== Task ==
Identify all lines of the data containing the string "while" and copy them.
[Start of section]
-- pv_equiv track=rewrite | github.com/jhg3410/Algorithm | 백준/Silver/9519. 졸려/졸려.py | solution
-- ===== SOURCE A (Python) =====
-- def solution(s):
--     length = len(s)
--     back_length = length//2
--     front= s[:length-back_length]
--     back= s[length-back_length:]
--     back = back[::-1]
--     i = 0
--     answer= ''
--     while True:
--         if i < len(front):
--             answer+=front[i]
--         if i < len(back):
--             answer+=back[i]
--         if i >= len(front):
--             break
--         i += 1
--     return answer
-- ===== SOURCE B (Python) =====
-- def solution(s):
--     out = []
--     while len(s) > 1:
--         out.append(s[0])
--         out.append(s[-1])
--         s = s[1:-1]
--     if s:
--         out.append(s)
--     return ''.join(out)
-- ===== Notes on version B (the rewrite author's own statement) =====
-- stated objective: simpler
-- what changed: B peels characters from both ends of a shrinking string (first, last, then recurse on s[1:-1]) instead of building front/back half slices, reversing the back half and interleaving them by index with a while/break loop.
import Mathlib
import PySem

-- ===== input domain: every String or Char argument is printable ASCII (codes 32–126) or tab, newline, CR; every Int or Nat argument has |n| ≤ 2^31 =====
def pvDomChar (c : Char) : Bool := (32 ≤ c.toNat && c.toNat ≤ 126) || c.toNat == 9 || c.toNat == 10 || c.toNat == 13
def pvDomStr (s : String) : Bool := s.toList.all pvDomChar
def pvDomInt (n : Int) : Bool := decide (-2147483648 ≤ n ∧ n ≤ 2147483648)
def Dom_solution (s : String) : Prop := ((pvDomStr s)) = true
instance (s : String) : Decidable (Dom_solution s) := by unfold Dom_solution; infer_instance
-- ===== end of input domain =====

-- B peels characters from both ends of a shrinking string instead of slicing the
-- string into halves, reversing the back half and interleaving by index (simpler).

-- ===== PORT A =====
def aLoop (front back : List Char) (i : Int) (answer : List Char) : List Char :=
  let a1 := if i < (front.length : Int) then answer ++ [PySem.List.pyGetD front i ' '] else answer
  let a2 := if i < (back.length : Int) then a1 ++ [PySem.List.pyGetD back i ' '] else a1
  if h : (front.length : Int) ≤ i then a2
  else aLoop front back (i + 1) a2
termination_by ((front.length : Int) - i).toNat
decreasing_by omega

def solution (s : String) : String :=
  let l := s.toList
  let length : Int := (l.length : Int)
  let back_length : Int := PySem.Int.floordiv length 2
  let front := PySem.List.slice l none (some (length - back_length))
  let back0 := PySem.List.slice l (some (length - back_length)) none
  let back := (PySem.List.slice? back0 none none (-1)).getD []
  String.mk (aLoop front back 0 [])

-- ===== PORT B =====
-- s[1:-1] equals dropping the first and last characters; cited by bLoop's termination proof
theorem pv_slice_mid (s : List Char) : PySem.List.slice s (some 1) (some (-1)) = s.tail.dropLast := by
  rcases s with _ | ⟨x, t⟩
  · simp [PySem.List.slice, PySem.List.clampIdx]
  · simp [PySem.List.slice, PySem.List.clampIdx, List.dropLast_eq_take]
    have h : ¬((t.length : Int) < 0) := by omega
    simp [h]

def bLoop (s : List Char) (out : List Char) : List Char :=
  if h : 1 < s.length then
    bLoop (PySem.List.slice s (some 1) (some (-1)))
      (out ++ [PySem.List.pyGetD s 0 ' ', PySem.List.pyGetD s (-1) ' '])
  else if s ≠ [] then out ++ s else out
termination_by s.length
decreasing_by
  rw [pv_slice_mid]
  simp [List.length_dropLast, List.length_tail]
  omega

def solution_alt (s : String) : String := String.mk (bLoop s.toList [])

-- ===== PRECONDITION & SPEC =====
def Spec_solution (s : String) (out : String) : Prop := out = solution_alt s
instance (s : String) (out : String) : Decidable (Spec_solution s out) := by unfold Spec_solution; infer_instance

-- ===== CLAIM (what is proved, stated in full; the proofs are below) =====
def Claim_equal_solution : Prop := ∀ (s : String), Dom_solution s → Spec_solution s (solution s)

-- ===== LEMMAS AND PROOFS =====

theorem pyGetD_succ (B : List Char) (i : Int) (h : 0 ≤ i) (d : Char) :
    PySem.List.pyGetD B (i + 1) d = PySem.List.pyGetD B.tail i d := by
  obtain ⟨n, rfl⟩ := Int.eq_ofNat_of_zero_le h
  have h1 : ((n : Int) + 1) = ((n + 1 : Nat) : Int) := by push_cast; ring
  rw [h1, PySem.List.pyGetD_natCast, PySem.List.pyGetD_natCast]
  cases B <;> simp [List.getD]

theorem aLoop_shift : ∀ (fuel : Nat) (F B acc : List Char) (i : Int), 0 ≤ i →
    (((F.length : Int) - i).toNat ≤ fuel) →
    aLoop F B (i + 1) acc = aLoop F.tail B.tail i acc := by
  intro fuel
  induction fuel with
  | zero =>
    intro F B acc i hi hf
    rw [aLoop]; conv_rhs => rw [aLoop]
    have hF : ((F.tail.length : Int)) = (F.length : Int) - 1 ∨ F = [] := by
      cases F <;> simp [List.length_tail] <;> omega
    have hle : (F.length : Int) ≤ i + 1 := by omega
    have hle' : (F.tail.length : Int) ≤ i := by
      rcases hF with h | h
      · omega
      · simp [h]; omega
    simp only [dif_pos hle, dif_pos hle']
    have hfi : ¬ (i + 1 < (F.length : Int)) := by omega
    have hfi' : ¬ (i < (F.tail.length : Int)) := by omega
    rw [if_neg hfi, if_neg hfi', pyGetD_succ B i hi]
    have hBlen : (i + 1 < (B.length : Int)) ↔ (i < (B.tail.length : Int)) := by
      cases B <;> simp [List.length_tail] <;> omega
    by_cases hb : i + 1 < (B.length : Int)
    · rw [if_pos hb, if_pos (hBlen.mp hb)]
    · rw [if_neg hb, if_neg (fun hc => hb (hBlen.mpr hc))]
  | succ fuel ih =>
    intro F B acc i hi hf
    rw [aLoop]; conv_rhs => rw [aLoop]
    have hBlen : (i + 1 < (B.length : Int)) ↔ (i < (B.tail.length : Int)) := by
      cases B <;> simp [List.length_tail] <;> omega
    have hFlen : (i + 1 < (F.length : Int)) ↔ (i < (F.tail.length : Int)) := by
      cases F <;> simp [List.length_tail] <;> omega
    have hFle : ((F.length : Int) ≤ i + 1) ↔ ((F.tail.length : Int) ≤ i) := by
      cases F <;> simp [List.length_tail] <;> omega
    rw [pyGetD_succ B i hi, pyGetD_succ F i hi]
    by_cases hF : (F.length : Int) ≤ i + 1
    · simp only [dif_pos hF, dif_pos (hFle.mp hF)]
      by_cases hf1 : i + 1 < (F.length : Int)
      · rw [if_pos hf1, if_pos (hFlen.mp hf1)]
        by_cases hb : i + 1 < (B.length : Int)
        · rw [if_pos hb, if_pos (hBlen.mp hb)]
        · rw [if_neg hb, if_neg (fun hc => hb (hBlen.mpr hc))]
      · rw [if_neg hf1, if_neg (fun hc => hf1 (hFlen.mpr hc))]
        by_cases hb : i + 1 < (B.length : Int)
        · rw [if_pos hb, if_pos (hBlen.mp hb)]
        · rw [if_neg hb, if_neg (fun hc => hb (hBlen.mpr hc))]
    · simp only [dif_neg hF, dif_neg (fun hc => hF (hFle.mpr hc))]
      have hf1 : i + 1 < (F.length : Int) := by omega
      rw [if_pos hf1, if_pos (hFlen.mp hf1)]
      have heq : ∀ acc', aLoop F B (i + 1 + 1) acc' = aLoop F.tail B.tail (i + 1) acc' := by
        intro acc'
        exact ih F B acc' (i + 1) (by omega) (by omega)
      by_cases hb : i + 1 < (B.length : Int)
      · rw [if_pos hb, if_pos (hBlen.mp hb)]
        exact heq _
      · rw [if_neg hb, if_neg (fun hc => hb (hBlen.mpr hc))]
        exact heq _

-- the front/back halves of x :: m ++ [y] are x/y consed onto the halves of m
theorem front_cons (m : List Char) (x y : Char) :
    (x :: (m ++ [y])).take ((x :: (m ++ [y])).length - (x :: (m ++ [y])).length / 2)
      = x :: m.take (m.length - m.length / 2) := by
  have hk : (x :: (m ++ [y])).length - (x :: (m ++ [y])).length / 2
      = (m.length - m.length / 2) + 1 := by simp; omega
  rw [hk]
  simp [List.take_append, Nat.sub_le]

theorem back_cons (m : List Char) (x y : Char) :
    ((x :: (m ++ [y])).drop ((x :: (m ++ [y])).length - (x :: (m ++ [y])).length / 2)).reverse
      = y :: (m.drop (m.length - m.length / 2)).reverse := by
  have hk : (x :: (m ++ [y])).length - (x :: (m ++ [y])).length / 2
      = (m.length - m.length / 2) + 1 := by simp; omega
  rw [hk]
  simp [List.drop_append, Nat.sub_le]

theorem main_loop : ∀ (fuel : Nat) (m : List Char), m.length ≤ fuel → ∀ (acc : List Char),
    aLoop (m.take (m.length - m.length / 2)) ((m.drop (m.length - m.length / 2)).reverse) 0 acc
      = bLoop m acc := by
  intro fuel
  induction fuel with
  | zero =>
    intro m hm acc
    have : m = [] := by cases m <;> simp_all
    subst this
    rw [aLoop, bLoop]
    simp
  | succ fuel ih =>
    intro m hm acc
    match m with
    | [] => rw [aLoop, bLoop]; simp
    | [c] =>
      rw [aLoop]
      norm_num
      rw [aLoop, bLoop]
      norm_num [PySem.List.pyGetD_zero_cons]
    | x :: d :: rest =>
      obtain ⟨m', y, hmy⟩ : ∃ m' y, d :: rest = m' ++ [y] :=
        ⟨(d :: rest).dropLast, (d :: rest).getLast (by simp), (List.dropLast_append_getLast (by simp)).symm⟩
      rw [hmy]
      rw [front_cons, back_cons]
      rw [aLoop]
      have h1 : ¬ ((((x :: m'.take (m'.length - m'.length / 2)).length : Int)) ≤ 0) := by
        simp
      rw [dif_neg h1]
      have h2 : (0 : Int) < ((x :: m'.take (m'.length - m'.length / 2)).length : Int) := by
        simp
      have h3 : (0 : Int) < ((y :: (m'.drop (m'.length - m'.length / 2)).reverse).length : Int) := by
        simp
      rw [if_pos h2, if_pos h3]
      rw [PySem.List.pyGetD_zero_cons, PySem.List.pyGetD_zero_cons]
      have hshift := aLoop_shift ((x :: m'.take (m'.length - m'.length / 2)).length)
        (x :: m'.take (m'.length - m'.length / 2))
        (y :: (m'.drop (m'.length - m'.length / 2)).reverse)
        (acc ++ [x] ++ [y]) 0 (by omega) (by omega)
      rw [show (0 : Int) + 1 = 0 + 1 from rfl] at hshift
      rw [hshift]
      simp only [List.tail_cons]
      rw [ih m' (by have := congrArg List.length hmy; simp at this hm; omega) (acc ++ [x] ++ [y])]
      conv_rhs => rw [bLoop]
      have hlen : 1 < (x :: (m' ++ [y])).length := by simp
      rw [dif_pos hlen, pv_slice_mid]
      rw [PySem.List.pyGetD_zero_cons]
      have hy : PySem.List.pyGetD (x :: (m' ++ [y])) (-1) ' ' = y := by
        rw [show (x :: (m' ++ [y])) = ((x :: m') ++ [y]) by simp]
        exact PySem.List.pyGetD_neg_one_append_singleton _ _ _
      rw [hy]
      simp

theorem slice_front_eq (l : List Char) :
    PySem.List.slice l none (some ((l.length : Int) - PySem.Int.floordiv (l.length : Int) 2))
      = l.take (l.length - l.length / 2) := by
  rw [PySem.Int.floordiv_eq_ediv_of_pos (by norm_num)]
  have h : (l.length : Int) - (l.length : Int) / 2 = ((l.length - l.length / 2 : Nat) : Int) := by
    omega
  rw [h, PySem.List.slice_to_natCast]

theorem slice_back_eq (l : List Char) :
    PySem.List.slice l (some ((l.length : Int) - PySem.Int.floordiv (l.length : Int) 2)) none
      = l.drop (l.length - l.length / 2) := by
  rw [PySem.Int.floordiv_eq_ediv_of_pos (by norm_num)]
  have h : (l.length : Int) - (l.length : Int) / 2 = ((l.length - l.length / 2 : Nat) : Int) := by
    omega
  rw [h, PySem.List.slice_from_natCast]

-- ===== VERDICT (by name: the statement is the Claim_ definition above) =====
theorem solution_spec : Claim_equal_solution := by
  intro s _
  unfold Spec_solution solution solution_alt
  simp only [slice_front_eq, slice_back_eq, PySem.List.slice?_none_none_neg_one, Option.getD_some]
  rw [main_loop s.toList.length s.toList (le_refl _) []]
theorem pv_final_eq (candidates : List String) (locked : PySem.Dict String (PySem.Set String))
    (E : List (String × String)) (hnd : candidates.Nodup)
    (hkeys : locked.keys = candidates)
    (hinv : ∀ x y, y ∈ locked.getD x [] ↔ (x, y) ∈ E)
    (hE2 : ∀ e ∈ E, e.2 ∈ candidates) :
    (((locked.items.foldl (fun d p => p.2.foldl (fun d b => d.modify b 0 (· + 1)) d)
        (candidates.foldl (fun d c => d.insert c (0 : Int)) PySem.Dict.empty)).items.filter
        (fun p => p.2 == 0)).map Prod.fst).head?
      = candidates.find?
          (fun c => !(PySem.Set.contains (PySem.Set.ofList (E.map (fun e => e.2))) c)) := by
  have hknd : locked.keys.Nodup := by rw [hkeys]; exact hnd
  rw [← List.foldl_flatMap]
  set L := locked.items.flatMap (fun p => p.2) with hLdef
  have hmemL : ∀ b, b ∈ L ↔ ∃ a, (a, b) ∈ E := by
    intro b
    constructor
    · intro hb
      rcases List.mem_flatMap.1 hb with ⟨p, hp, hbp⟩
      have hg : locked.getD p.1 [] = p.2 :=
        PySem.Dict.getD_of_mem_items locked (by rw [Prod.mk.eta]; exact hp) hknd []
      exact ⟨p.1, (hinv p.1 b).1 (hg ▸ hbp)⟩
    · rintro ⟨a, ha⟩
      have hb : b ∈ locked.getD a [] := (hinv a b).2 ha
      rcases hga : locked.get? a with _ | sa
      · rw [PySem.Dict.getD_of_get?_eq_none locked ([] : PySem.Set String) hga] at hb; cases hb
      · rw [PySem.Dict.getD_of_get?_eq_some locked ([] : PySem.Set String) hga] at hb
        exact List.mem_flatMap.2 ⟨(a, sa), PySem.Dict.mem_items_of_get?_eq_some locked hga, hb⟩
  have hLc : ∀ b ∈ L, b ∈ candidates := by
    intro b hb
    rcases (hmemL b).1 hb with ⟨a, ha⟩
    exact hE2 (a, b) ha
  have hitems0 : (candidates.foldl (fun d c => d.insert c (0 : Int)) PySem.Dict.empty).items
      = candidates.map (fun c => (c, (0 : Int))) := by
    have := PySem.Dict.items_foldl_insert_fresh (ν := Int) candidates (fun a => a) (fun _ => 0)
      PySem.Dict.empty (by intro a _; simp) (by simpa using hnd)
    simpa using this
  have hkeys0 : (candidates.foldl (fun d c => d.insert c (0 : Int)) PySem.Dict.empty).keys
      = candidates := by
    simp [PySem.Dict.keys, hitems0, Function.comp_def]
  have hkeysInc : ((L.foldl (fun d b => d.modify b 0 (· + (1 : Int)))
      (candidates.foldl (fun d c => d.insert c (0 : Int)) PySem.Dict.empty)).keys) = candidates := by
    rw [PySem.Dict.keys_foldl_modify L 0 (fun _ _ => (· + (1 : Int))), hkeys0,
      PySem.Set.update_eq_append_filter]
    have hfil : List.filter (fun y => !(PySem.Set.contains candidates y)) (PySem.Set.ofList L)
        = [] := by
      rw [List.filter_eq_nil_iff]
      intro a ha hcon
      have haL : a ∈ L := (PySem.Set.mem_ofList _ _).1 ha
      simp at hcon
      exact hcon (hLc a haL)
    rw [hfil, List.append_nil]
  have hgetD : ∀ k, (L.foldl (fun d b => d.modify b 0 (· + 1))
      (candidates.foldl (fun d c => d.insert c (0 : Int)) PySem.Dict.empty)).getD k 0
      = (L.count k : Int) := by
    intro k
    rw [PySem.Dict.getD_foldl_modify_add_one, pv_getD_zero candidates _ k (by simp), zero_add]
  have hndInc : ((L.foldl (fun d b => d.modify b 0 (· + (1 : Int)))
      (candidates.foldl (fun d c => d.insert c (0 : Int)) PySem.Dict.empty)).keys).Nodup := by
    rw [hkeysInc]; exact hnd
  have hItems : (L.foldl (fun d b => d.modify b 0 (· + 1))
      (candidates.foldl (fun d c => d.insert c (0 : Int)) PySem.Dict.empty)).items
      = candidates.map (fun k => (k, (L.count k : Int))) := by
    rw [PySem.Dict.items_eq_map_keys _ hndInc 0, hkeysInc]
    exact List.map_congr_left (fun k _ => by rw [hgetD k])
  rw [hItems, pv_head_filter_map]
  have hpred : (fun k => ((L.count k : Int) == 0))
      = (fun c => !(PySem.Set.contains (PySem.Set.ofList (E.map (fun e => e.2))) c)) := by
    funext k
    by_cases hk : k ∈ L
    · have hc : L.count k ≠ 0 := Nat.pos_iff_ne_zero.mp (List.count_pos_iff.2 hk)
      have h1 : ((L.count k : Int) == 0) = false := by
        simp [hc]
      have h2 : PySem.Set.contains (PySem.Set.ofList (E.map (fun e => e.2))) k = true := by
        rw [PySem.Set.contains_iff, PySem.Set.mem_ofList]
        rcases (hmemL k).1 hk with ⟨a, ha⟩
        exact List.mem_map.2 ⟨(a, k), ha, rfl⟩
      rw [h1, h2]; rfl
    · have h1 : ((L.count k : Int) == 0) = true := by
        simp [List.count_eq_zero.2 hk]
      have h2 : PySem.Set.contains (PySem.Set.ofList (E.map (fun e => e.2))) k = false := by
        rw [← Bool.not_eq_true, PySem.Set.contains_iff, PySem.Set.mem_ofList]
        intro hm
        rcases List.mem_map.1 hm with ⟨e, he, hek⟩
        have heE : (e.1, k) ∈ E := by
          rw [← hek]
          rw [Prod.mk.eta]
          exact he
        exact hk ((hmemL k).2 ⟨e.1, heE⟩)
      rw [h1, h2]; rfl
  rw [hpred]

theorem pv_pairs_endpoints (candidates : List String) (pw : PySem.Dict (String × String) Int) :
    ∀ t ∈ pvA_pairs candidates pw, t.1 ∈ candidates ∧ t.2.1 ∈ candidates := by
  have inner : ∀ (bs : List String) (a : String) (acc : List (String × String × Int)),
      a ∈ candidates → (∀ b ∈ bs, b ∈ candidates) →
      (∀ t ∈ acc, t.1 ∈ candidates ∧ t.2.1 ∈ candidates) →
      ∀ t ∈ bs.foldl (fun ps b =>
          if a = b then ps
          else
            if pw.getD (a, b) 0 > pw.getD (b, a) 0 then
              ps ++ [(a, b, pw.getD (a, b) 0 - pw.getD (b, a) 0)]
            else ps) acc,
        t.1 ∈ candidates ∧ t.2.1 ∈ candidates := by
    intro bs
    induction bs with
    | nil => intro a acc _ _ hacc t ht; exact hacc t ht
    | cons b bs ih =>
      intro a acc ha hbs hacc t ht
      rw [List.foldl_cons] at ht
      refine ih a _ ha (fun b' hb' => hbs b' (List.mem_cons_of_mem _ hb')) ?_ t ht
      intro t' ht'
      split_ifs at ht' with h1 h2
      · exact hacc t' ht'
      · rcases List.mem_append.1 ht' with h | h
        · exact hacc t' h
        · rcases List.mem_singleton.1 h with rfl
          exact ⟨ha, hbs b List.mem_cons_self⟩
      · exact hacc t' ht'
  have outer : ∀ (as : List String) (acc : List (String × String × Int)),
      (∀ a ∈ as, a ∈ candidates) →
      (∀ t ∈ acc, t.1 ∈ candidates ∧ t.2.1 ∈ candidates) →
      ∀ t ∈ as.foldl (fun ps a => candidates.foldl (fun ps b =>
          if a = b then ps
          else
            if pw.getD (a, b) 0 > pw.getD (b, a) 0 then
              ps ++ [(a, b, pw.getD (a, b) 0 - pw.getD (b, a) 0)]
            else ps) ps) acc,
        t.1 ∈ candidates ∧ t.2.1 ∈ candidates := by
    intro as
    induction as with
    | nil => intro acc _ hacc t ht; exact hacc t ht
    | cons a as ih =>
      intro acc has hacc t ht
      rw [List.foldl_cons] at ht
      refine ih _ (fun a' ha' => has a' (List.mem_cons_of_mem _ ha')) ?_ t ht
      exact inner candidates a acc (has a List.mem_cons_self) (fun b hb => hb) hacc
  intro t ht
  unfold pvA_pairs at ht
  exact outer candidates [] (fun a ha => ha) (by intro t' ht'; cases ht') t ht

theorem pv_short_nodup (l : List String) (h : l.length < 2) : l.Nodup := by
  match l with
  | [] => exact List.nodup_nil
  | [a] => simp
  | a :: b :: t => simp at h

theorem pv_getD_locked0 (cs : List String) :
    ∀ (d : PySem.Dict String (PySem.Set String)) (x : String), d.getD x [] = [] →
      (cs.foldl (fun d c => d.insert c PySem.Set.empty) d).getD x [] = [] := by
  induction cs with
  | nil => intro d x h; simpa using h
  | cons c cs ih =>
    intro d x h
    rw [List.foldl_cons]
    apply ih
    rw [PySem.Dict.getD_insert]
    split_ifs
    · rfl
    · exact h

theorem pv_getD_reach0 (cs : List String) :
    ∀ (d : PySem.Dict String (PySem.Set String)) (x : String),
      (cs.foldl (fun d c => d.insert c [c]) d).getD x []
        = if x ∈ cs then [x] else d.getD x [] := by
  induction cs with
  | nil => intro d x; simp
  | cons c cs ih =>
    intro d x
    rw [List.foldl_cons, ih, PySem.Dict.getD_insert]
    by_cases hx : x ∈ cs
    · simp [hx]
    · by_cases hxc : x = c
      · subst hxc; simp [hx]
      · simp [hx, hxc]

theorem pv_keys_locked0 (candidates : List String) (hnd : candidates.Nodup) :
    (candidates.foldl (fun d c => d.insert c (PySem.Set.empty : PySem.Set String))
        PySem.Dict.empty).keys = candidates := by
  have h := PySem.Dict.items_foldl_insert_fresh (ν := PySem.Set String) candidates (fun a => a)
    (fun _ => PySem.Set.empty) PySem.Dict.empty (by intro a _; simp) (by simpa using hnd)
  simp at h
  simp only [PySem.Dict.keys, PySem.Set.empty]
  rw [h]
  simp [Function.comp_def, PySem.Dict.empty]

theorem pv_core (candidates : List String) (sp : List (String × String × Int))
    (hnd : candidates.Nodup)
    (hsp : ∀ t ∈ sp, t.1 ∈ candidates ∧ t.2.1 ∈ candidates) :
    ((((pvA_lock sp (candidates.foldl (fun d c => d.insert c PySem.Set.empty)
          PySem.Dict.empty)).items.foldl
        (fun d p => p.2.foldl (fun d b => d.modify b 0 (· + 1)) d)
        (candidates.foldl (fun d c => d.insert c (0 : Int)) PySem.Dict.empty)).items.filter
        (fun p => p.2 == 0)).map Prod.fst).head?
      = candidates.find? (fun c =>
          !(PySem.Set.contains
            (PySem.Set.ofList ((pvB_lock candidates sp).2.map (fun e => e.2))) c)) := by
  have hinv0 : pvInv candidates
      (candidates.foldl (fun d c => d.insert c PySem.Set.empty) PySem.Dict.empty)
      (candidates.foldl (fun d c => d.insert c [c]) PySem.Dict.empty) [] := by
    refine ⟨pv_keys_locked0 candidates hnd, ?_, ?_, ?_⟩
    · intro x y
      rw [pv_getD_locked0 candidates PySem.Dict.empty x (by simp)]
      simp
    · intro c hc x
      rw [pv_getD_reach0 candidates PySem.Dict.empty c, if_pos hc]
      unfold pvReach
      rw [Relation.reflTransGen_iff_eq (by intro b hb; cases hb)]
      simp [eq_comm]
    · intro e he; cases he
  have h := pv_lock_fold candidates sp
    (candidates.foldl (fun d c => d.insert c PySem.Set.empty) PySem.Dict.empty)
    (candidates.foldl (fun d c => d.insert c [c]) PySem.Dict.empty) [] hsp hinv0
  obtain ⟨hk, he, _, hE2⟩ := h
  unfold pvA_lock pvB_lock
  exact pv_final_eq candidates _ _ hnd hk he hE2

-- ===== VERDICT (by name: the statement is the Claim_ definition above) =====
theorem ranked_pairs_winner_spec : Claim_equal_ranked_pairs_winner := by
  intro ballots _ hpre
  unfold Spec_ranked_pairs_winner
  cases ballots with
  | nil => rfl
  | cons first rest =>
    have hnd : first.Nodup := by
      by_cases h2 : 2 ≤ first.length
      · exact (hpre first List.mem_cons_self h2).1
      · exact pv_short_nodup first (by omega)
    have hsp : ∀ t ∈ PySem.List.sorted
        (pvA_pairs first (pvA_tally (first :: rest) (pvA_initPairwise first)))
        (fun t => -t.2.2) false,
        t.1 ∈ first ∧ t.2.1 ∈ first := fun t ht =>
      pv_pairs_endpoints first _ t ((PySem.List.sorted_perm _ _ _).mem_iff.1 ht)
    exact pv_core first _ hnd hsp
[End of section]
== Answer ==
--     while True:
--     while len(s) > 1:
-- what changed: B peels characters from both ends of a shrinking string (first, last, then recurse on s[1:-1]) instead of building front/back half slices, reversing the back half and interleaving them by index with a while/break loop.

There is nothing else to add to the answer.